- Exercise objective -
Look for the word "hadd" in the entries below, then copy every line that has it.

- Records to use -
● ● ● ● ●
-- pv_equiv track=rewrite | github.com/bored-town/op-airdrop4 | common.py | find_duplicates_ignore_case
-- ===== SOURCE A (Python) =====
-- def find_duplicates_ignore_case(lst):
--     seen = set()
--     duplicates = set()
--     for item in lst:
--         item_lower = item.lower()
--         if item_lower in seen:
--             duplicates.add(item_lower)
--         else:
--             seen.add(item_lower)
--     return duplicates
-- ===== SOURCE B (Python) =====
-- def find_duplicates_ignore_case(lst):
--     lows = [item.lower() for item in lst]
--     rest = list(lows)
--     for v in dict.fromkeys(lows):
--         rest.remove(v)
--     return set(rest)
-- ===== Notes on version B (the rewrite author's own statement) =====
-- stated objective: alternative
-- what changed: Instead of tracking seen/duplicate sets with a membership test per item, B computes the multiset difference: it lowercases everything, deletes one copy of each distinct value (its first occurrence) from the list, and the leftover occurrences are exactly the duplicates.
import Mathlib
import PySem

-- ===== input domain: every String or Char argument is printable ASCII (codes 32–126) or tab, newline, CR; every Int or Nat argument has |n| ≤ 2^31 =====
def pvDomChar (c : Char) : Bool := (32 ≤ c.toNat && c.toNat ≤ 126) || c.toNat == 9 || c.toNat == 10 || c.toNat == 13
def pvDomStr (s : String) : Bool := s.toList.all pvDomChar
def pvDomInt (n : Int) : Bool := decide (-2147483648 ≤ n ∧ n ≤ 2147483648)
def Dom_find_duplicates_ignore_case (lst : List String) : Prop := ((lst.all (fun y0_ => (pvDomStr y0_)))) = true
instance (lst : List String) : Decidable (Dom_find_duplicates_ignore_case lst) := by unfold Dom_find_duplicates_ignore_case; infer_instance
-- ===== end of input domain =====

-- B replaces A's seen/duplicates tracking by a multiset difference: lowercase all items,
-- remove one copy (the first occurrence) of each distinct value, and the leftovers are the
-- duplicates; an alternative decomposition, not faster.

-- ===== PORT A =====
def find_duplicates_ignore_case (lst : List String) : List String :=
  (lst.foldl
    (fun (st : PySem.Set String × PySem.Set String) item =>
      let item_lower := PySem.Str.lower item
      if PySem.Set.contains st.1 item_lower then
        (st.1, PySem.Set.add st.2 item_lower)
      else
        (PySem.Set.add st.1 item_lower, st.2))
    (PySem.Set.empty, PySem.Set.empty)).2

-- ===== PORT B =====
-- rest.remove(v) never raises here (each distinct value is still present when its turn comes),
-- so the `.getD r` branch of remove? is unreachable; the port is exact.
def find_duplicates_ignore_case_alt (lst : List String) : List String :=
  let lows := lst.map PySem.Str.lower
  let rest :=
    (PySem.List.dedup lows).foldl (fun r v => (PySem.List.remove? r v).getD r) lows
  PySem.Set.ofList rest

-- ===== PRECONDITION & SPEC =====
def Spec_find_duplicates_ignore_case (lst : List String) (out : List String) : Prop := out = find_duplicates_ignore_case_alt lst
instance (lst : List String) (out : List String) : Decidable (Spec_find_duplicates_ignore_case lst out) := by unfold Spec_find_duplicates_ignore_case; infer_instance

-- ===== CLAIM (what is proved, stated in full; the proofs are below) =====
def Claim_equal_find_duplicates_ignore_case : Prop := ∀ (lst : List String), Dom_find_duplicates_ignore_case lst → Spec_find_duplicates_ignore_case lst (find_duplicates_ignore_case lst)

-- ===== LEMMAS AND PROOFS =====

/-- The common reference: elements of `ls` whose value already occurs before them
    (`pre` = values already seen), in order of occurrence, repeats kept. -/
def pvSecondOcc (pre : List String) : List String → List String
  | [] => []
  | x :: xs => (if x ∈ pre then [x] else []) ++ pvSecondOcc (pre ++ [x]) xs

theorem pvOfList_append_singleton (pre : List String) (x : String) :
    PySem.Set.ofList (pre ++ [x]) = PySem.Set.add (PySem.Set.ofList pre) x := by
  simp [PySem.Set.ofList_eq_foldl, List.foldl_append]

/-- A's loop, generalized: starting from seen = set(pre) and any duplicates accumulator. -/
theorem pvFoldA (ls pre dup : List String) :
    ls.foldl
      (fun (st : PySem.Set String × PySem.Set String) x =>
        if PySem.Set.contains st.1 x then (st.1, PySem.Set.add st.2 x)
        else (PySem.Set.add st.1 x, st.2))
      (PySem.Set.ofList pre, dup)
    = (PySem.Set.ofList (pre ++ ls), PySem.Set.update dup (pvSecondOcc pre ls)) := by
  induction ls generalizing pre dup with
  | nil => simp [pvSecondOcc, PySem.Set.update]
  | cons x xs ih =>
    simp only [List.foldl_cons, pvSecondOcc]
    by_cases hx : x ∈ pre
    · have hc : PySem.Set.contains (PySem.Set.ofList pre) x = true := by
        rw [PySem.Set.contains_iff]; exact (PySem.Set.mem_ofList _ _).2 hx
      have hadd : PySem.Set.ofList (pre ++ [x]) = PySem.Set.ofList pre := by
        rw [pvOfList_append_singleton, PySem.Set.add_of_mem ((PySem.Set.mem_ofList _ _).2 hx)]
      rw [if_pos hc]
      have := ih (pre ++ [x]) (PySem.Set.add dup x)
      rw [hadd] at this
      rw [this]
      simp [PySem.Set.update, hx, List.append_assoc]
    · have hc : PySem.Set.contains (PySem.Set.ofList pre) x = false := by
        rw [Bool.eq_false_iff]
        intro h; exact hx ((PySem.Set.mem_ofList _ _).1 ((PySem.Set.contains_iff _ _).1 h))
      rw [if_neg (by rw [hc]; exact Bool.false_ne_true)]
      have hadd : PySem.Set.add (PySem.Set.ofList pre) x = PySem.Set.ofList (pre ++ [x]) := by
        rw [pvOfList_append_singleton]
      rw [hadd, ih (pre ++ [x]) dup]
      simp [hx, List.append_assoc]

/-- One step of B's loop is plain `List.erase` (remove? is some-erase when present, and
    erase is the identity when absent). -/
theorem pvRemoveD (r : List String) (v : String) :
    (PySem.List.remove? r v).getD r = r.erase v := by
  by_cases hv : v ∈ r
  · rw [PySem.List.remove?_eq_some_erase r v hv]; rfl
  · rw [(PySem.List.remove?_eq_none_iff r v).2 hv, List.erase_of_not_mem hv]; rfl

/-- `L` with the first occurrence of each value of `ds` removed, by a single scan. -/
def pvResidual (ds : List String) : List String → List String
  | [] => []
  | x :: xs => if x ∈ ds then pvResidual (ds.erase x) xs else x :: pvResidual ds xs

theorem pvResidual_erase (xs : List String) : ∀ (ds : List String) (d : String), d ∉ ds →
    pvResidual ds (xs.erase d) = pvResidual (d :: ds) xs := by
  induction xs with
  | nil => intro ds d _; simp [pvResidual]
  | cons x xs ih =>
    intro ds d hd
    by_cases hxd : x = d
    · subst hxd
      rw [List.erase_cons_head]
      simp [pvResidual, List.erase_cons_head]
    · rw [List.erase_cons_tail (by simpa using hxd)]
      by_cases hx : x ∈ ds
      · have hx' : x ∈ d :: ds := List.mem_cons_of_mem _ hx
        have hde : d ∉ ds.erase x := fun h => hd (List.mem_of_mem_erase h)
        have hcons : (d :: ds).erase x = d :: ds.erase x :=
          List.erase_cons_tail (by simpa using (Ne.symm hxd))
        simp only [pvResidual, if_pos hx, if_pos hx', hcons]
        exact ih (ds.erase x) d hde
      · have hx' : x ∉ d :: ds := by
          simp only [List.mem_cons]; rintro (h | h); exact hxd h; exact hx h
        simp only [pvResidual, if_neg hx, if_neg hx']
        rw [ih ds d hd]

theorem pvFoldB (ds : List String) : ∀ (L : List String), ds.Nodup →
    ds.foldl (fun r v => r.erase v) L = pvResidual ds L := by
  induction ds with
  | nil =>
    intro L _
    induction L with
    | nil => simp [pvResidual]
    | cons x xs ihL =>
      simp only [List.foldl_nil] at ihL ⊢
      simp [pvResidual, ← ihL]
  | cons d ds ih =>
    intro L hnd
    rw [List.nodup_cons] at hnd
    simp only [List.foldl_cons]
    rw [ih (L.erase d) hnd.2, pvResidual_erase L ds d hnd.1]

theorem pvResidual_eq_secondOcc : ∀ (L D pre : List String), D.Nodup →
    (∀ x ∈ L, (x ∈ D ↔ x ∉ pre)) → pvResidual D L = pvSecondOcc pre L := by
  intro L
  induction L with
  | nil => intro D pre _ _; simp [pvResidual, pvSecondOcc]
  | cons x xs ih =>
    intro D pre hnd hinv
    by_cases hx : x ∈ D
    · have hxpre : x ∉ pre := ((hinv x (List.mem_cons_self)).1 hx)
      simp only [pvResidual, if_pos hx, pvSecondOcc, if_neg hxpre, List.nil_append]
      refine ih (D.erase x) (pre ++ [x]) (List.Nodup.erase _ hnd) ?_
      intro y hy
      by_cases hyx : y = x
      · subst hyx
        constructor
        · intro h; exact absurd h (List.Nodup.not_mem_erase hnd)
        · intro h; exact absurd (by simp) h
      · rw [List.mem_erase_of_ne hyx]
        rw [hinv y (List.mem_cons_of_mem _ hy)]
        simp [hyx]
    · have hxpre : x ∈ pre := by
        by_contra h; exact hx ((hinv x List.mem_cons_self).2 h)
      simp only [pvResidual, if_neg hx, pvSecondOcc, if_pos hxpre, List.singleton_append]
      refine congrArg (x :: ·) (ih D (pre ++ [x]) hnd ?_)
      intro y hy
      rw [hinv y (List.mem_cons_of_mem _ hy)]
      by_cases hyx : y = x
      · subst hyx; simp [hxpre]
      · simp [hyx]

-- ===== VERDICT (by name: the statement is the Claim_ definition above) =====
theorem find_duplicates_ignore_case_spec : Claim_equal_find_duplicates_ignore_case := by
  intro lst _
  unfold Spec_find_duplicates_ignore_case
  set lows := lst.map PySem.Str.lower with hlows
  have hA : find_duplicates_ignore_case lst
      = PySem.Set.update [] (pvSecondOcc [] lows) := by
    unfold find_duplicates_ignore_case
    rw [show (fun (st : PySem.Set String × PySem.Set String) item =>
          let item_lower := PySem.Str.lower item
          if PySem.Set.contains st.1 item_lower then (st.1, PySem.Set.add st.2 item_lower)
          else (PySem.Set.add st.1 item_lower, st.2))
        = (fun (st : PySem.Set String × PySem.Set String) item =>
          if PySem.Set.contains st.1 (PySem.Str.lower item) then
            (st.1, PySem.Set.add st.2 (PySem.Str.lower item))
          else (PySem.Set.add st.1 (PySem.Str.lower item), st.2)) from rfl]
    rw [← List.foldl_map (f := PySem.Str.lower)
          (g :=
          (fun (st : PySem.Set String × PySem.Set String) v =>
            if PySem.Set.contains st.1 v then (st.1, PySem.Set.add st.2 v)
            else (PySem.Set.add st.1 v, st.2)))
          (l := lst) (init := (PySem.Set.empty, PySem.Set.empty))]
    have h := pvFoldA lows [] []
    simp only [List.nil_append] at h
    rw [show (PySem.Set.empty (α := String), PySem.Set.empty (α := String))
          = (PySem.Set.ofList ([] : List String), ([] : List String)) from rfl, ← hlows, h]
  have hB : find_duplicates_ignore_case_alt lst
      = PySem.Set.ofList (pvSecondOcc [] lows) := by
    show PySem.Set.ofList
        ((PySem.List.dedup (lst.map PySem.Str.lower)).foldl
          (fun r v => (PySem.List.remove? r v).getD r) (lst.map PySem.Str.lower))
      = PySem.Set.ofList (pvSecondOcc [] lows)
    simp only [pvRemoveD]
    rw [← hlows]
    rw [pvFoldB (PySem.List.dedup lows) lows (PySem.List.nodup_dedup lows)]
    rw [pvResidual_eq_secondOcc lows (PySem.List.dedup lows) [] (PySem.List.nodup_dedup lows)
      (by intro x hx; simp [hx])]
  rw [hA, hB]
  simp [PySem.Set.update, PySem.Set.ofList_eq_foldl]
● ● ● ● ●
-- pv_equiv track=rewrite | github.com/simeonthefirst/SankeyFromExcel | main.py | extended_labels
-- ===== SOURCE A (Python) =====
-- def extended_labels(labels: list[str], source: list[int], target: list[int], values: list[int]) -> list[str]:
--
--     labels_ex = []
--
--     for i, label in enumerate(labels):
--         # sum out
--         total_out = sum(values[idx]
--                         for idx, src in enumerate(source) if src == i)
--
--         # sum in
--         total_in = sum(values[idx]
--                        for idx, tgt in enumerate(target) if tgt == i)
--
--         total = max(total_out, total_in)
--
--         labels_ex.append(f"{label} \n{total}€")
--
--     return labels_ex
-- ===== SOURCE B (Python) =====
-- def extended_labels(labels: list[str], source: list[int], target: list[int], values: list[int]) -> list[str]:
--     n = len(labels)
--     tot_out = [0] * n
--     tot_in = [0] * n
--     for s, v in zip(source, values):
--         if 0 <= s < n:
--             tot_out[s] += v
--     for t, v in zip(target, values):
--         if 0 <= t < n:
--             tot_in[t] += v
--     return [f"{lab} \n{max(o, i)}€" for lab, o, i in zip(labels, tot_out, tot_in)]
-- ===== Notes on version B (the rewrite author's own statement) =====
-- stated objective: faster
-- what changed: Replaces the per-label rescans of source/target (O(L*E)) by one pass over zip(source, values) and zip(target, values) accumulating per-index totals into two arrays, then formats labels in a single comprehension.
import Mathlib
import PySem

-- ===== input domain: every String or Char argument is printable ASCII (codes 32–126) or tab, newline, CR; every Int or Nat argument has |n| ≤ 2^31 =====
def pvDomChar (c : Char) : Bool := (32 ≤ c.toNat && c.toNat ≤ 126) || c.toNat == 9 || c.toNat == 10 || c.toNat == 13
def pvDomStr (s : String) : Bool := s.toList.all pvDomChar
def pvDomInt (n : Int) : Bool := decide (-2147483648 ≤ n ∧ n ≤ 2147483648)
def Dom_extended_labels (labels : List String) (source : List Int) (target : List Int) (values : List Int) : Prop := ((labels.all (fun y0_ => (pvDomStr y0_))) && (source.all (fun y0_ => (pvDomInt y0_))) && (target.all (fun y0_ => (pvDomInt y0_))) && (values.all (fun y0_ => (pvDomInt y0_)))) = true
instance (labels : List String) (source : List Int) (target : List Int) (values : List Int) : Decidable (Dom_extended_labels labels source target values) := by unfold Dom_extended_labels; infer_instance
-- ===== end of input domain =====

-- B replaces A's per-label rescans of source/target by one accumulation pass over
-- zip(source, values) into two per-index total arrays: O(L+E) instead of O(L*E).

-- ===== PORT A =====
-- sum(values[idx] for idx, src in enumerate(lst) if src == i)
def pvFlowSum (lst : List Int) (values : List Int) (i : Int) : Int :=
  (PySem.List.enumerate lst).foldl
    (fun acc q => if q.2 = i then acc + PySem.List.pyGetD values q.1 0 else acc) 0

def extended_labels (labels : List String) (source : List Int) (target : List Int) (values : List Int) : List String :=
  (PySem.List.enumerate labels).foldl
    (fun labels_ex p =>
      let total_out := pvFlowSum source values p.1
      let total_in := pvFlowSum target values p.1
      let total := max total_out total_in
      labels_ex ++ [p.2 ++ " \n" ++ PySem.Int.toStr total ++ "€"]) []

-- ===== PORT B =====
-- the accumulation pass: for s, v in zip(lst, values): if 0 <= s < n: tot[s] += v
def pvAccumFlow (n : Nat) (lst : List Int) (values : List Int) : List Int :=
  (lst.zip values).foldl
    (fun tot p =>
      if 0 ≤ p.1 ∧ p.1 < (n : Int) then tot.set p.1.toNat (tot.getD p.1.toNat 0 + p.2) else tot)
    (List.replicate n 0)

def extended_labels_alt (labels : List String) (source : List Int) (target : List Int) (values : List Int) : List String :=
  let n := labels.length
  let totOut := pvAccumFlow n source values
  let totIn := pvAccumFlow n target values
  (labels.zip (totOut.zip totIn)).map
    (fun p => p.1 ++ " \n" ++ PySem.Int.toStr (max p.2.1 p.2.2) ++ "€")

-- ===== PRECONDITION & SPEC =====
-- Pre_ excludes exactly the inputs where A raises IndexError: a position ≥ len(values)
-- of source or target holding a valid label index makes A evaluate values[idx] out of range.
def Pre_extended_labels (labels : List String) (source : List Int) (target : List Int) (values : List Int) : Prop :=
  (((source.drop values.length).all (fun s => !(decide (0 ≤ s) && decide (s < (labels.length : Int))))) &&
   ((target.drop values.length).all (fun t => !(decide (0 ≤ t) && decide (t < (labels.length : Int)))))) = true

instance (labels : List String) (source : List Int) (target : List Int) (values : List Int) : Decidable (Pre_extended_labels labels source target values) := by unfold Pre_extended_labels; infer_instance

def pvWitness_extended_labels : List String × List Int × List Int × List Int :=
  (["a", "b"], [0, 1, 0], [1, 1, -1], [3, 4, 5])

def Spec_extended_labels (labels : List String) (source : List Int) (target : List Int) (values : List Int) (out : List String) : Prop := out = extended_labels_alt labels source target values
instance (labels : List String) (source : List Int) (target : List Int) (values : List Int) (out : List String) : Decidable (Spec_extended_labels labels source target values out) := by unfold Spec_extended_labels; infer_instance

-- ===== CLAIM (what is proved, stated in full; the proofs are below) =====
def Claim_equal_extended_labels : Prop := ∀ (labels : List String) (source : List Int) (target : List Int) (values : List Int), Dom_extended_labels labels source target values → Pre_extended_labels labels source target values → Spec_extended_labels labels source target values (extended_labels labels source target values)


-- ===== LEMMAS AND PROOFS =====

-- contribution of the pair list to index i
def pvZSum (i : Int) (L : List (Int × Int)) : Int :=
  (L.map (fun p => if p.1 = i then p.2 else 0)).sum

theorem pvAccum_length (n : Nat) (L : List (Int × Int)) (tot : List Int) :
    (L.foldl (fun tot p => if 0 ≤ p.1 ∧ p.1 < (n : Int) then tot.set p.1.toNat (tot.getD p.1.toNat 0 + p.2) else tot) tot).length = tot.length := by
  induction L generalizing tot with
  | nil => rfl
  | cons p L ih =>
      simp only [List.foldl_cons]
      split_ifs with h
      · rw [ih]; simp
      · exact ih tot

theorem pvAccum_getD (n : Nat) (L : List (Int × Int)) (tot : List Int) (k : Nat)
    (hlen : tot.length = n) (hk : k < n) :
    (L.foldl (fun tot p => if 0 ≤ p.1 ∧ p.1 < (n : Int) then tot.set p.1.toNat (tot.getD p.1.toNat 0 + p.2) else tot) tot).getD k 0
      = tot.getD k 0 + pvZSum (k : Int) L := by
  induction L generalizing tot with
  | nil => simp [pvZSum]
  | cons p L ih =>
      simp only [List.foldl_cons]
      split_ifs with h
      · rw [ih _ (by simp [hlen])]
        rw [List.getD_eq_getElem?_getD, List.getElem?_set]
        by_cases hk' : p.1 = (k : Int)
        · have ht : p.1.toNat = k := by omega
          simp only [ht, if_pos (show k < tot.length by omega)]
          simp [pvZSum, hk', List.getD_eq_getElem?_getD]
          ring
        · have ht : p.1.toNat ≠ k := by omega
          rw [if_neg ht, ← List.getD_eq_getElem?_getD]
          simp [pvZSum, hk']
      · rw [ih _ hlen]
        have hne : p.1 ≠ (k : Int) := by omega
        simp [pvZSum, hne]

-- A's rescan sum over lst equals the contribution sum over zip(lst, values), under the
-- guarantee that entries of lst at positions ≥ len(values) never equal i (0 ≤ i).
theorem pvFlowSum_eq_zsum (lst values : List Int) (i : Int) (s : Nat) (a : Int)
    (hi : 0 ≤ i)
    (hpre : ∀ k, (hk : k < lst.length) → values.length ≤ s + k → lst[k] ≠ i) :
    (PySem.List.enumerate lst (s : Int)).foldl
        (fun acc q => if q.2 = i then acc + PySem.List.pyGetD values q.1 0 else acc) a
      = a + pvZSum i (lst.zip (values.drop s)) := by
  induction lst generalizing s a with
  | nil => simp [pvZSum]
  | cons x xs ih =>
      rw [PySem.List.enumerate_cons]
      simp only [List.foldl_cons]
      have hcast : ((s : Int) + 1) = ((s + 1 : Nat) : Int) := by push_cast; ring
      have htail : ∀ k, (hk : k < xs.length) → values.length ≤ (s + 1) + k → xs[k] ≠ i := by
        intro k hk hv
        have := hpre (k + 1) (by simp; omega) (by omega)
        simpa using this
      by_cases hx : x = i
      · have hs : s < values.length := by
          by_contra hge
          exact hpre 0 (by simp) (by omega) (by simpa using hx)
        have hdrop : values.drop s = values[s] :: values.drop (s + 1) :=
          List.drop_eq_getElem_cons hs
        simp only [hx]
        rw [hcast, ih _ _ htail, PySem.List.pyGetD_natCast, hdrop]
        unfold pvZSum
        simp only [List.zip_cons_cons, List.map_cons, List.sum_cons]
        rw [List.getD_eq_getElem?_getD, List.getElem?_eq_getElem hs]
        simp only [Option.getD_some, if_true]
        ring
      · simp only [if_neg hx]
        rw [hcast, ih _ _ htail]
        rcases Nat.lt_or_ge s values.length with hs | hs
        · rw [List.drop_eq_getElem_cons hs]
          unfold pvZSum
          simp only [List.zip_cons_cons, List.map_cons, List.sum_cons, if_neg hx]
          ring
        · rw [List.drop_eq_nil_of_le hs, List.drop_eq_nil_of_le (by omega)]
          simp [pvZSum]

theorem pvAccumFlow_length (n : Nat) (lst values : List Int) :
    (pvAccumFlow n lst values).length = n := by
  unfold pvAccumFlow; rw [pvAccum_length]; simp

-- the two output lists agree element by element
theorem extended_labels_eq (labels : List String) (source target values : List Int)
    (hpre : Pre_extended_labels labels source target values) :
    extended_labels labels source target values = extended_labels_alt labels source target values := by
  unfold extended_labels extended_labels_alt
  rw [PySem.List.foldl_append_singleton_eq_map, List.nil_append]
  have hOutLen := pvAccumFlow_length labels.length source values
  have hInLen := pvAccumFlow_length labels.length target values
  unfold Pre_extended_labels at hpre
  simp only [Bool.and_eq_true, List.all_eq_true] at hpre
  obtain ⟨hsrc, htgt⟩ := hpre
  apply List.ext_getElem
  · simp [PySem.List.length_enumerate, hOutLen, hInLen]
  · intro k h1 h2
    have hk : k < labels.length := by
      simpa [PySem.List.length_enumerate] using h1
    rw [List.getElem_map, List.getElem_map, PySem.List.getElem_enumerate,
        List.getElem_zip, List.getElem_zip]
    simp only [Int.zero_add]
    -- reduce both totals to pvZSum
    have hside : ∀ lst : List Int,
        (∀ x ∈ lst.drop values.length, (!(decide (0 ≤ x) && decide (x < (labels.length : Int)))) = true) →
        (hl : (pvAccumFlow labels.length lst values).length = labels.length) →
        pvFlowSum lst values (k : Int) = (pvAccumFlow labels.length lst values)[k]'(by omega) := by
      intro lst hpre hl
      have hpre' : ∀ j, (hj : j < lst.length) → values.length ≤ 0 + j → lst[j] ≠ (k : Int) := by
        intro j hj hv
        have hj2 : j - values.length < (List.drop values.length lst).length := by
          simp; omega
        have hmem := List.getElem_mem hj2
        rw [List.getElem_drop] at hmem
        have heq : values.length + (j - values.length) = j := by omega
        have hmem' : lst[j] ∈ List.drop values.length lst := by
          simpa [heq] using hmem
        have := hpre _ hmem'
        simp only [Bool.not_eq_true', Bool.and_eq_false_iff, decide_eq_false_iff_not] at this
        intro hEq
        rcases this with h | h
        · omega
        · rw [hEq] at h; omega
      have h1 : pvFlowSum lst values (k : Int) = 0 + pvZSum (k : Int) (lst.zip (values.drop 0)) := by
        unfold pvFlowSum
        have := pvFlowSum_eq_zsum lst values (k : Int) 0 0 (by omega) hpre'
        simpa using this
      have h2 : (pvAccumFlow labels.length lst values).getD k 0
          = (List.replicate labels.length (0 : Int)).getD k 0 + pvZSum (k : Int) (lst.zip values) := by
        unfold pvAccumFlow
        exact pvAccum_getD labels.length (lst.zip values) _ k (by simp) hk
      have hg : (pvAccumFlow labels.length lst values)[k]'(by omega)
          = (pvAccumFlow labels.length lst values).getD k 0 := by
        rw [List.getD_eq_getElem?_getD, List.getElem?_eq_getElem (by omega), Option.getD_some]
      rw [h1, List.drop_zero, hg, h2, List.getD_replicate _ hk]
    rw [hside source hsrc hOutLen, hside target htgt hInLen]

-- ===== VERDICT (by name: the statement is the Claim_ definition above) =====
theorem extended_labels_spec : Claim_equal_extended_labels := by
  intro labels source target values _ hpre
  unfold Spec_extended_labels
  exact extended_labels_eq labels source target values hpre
● ● ● ● ●
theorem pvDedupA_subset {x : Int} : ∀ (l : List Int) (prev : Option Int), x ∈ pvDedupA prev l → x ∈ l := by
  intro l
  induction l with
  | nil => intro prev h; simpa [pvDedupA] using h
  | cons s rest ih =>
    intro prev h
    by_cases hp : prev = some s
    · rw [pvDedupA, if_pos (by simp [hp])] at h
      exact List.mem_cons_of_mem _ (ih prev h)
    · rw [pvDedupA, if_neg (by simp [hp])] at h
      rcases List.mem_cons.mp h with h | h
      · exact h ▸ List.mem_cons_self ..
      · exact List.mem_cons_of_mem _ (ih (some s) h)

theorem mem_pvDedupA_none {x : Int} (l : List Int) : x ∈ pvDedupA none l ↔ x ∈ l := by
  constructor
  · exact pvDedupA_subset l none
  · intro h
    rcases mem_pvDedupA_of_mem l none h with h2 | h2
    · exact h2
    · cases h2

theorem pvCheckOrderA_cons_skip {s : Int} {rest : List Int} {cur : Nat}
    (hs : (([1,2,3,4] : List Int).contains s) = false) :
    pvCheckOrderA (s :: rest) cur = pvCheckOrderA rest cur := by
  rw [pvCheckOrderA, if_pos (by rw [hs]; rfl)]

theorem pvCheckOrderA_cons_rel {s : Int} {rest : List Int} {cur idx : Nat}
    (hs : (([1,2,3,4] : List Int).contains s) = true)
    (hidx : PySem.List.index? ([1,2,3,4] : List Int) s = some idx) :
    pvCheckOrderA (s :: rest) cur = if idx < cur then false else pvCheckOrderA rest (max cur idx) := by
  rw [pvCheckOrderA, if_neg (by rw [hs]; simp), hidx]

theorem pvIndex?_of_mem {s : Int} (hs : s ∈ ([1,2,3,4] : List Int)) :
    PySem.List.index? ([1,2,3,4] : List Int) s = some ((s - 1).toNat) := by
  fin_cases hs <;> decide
● ● ● ● ●
- The answer -
      have hadd : PySem.Set.ofList (pre ++ [x]) = PySem.Set.ofList pre := by
      rw [hadd] at this
      have hadd : PySem.Set.add (PySem.Set.ofList pre) x = PySem.Set.ofList (pre ++ [x]) := by
      rw [hadd, ih (pre ++ [x]) dup]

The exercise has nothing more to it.